-- pv_equiv track=rewrite | github.com/Yoann-Merle/AOC | 2019/25/program.py | calculateMap
-- ===== SOURCE A (Python) =====
-- def calculateMap(feed):
--         c = 0
--         l = 0
--         mapping = {}
--         for f in feed:
--                 if f == 10:
--                         c = 0
--                         l += 1
--                 elif f in [35, 46, 94, 60, 62, 118]: # #,.,^,<,>,v
--                         mapping[(c,l)] = f
--                         c += 1
--         return mapping
-- ===== SOURCE B (Python) =====
-- def calculateMap(feed):
--         lines = []
--         cur = []
--         for f in feed:
--                 if f == 10:
--                         lines.append(cur)
--                         cur = []
--                 else:
--                         cur.append(f)
--         lines.append(cur)
--         mapping = {}
--         l = 0
--         for line in lines:
--                 c = 0
--                 for f in line:
--                         if f in (35, 46, 94, 60, 62, 118):
--                                 mapping[(c, l)] = f
--                                 c += 1
--                 l += 1
--         return mapping
-- ===== Notes on version B (the rewrite author's own statement) =====
-- stated objective: alternative
-- what changed: Replaces A's single scan that threads a (column,line) counter pair and resets on newline with a two-phase decomposition: first group the byte feed into newline-separated lines, then a nested pass over lines with a fresh column counter per line.
import Mathlib
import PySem

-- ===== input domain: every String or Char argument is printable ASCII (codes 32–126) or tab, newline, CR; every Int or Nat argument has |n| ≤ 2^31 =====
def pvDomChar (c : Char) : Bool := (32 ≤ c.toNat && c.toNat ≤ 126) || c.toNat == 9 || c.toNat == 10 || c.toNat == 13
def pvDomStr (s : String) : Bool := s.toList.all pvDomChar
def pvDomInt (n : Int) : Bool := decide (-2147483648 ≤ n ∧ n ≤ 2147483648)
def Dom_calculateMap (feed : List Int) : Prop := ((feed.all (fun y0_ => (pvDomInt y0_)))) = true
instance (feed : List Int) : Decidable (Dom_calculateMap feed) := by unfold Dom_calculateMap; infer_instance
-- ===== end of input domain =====

-- B groups the feed into newline-separated lines first and then runs a nested per-line pass,
-- instead of A's single scan threading a (column, line) counter pair; same cost (alternative decomposition).

-- ===== PORT A =====
-- f in [35, 46, 94, 60, 62, 118]  (shared by both Pythons' membership tests)
def pvValid (f : Int) : Bool := ([35, 46, 94, 60, 62, 118] : List Int).contains f

def stepA (s : Int × Int × PySem.Dict (Int × Int) Int) (f : Int) :
    Int × Int × PySem.Dict (Int × Int) Int :=
  if f = 10 then (0, s.2.1 + 1, s.2.2)
  else if pvValid f then (s.1 + 1, s.2.1, s.2.2.insert (s.1, s.2.1) f)
  else s

def calculateMap (feed : List Int) : List (Int × Int × Int) :=
  ((feed.foldl stepA (0, 0, PySem.Dict.empty)).2.2.items).map (fun p => (p.1.1, p.1.2, p.2))

-- ===== PORT B =====
def stepSplit (s : List (List Int) × List Int) (f : Int) : List (List Int) × List Int :=
  if f = 10 then (s.1 ++ [s.2], ([] : List Int)) else (s.1, s.2 ++ [f])

def stepInner (l : Int) (t : Int × PySem.Dict (Int × Int) Int) (f : Int) :
    Int × PySem.Dict (Int × Int) Int :=
  if pvValid f then (t.1 + 1, t.2.insert (t.1, l) f) else t

def stepOuter (s : Int × PySem.Dict (Int × Int) Int) (line : List Int) :
    Int × PySem.Dict (Int × Int) Int :=
  (s.1 + 1, (line.foldl (stepInner s.1) (0, s.2)).2)

def calculateMap_alt (feed : List Int) : List (Int × Int × Int) :=
  let p := feed.foldl stepSplit ([], [])
  ((((p.1 ++ [p.2]).foldl stepOuter (0, PySem.Dict.empty)).2.items).map
    (fun q => (q.1.1, q.1.2, q.2)))

-- ===== PRECONDITION & SPEC =====
def Spec_calculateMap (feed : List Int) (out : List (Int × Int × Int)) : Prop := out = calculateMap_alt feed
instance (feed : List Int) (out : List (Int × Int × Int)) : Decidable (Spec_calculateMap feed out) := by unfold Spec_calculateMap; infer_instance

-- ===== CLAIM (what is proved, stated in full; the proofs are below) =====
def Claim_equal_calculateMap : Prop := ∀ (feed : List Int), Dom_calculateMap feed → Spec_calculateMap feed (calculateMap feed)

-- ===== LEMMAS AND PROOFS =====

-- split the feed on byte 10: (first line, remaining lines)
def splitNL : List Int → List Int × List (List Int)
  | [] => ([], [])
  | f :: fs =>
    let r := splitNL fs
    if f = 10 then ([], r.1 :: r.2) else (f :: r.1, r.2)

-- the items A's (resp. B's inner) loop appends, as a pure list
def emitRow (l : Int) (c : Int) : List Int → List ((Int × Int) × Int)
  | [] => []
  | f :: fs => if pvValid f then ((c, l), f) :: emitRow l (c + 1) fs else emitRow l c fs

def emitA (c l : Int) : List Int → List ((Int × Int) × Int)
  | [] => []
  | f :: fs =>
    if f = 10 then emitA 0 (l + 1) fs
    else if pvValid f then ((c, l), f) :: emitA (c + 1) l fs
    else emitA c l fs

def bEmit (l : Int) : List (List Int) → List ((Int × Int) × Int)
  | [] => []
  | line :: rest => emitRow l 0 line ++ bEmit (l + 1) rest

theorem fresh_key (d : PySem.Dict (Int × Int) Int) (c l : Int)
    (h : ∀ k ∈ d.keys, k.2 < l ∨ (k.2 = l ∧ k.1 < c)) :
    d.contains (c, l) = false := by
  by_contra hc
  have : (c, l) ∈ d.keys := by
    rw [← PySem.Dict.contains_iff_mem_keys]
    simpa using hc
  rcases h _ this with h' | h' <;> omega

theorem foldA_items (feed : List Int) :
    ∀ (c l : Int) (d : PySem.Dict (Int × Int) Int),
      (∀ k ∈ d.keys, k.2 < l ∨ (k.2 = l ∧ k.1 < c)) →
      (feed.foldl stepA (c, l, d)).2.2.items = d.items ++ emitA c l feed := by
  induction feed with
  | nil => intro c l d _; simp [emitA]
  | cons f fs ih =>
    intro c l d hinv
    by_cases h10 : f = 10
    · subst h10
      have : ∀ k ∈ d.keys, k.2 < l + 1 ∨ (k.2 = l + 1 ∧ k.1 < 0) := by
        intro k hk; rcases hinv k hk with h | h <;> omega
      simp [List.foldl_cons, stepA, emitA, ih 0 (l + 1) d this]
    · by_cases hv : pvValid f
      · have hfresh := fresh_key d c l hinv
        have hinv' : ∀ k ∈ (d.insert (c, l) f).keys, k.2 < l ∨ (k.2 = l ∧ k.1 < c + 1) := by
          intro k hk
          rcases (PySem.Dict.mem_keys_insert _ _ _ _).1 hk with rfl | hk'
          · right; exact ⟨rfl, by omega⟩
          · rcases hinv k hk' with h | h
            · exact Or.inl h
            · exact Or.inr ⟨h.1, by omega⟩
        simp [List.foldl_cons, stepA, h10, hv, emitA,
          ih (c + 1) l _ hinv', PySem.Dict.items_insert_of_not_contains _ _ hfresh]
      · simp [List.foldl_cons, stepA, h10, hv, emitA, ih c l d hinv]

theorem foldInner_items (line : List Int) (l : Int) :
    ∀ (c : Int) (d : PySem.Dict (Int × Int) Int),
      (∀ k ∈ d.keys, k.2 < l ∨ (k.2 = l ∧ k.1 < c)) →
      (line.foldl (stepInner l) (c, d)).2.items = d.items ++ emitRow l c line ∧
      (∀ k ∈ (line.foldl (stepInner l) (c, d)).2.keys,
        k.2 < l ∨ (k.2 = l ∧ k.1 < (line.foldl (stepInner l) (c, d)).1)) := by
  induction line with
  | nil => intro c d hinv; exact ⟨by simp [emitRow], hinv⟩
  | cons f fs ih =>
    intro c d hinv
    by_cases hv : pvValid f
    · have hfresh := fresh_key d c l hinv
      have hinv' : ∀ k ∈ (d.insert (c, l) f).keys, k.2 < l ∨ (k.2 = l ∧ k.1 < c + 1) := by
        intro k hk
        rcases (PySem.Dict.mem_keys_insert _ _ _ _).1 hk with rfl | hk'
        · right; exact ⟨rfl, by omega⟩
        · rcases hinv k hk' with h | h
          · exact Or.inl h
          · exact Or.inr ⟨h.1, by omega⟩
      have := ih (c + 1) (d.insert (c, l) f) hinv'
      refine ⟨?_, by simpa [List.foldl_cons, stepInner, hv] using this.2⟩
      simp [List.foldl_cons, stepInner, hv, emitRow, this.1,
        PySem.Dict.items_insert_of_not_contains _ _ hfresh]
    · have := ih c d hinv
      exact ⟨by simp [List.foldl_cons, stepInner, hv, emitRow, this.1],
        by simpa [List.foldl_cons, stepInner, hv] using this.2⟩

theorem foldOuter_items (lines : List (List Int)) :
    ∀ (l : Int) (d : PySem.Dict (Int × Int) Int),
      (∀ k ∈ d.keys, k.2 < l) →
      (lines.foldl stepOuter (l, d)).2.items = d.items ++ bEmit l lines := by
  induction lines with
  | nil => intro l d _; simp [bEmit]
  | cons line rest ih =>
    intro l d hinv
    have hin : ∀ k ∈ d.keys, k.2 < l ∨ (k.2 = l ∧ k.1 < 0) := fun k hk => Or.inl (hinv k hk)
    have h1 := foldInner_items line l 0 d hin
    have hnext : ∀ k ∈ (line.foldl (stepInner l) (0, d)).2.keys, k.2 < l + 1 := by
      intro k hk; rcases h1.2 k hk with h | h <;> omega
    simp [List.foldl_cons, stepOuter, bEmit, ih (l + 1) _ hnext, h1.1]

theorem split_fold (feed : List Int) :
    ∀ (lines0 : List (List Int)) (cur0 : List Int),
      (feed.foldl stepSplit (lines0, cur0)).1 ++ [(feed.foldl stepSplit (lines0, cur0)).2] =
        lines0 ++ (cur0 ++ (splitNL feed).1) :: (splitNL feed).2 := by
  induction feed with
  | nil => intro lines0 cur0; simp [splitNL]
  | cons f fs ih =>
    intro lines0 cur0
    by_cases h10 : f = 10
    · simp [List.foldl_cons, stepSplit, h10, splitNL, ih (lines0 ++ [cur0]) []]
    · simp [List.foldl_cons, stepSplit, h10, splitNL, ih lines0 (cur0 ++ [f])]

theorem emitA_eq (feed : List Int) :
    ∀ (c l : Int),
      emitA c l feed = emitRow l c (splitNL feed).1 ++ bEmit (l + 1) (splitNL feed).2 := by
  induction feed with
  | nil => intro c l; simp [splitNL, emitA, emitRow, bEmit]
  | cons f fs ih =>
    intro c l
    by_cases h10 : f = 10
    · simp [emitA, h10, splitNL, ih 0 (l + 1), emitRow, bEmit]
    · by_cases hv : pvValid f
      · simp [emitA, h10, hv, splitNL, ih (c + 1) l, emitRow]
      · simp [emitA, h10, hv, splitNL, ih c l, emitRow]

-- ===== VERDICT (by name: the statement is the Claim_ definition above) =====
theorem calculateMap_spec : Claim_equal_calculateMap := by
  intro feed _
  unfold Spec_calculateMap calculateMap calculateMap_alt
  have hemp : ∀ k ∈ (PySem.Dict.empty : PySem.Dict (Int × Int) Int).keys,
      k.2 < (0 : Int) ∨ (k.2 = 0 ∧ k.1 < 0) := by simp [PySem.Dict.keys_empty]
  have hA := foldA_items feed 0 0 PySem.Dict.empty hemp
  have hS := split_fold feed [] []
  have hB := foldOuter_items ((feed.foldl stepSplit ([], [])).1 ++
      [(feed.foldl stepSplit ([], [])).2]) 0 PySem.Dict.empty
    (by simp [PySem.Dict.keys_empty])
  simp only []
  rw [hA, hB, hS]
  simp [bEmit, emitA_eq feed 0 0]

════════════════════

Your instructions:
A single number is the answer here: the count of lines in the material above holding the string "bEmit".

Result of this task:
9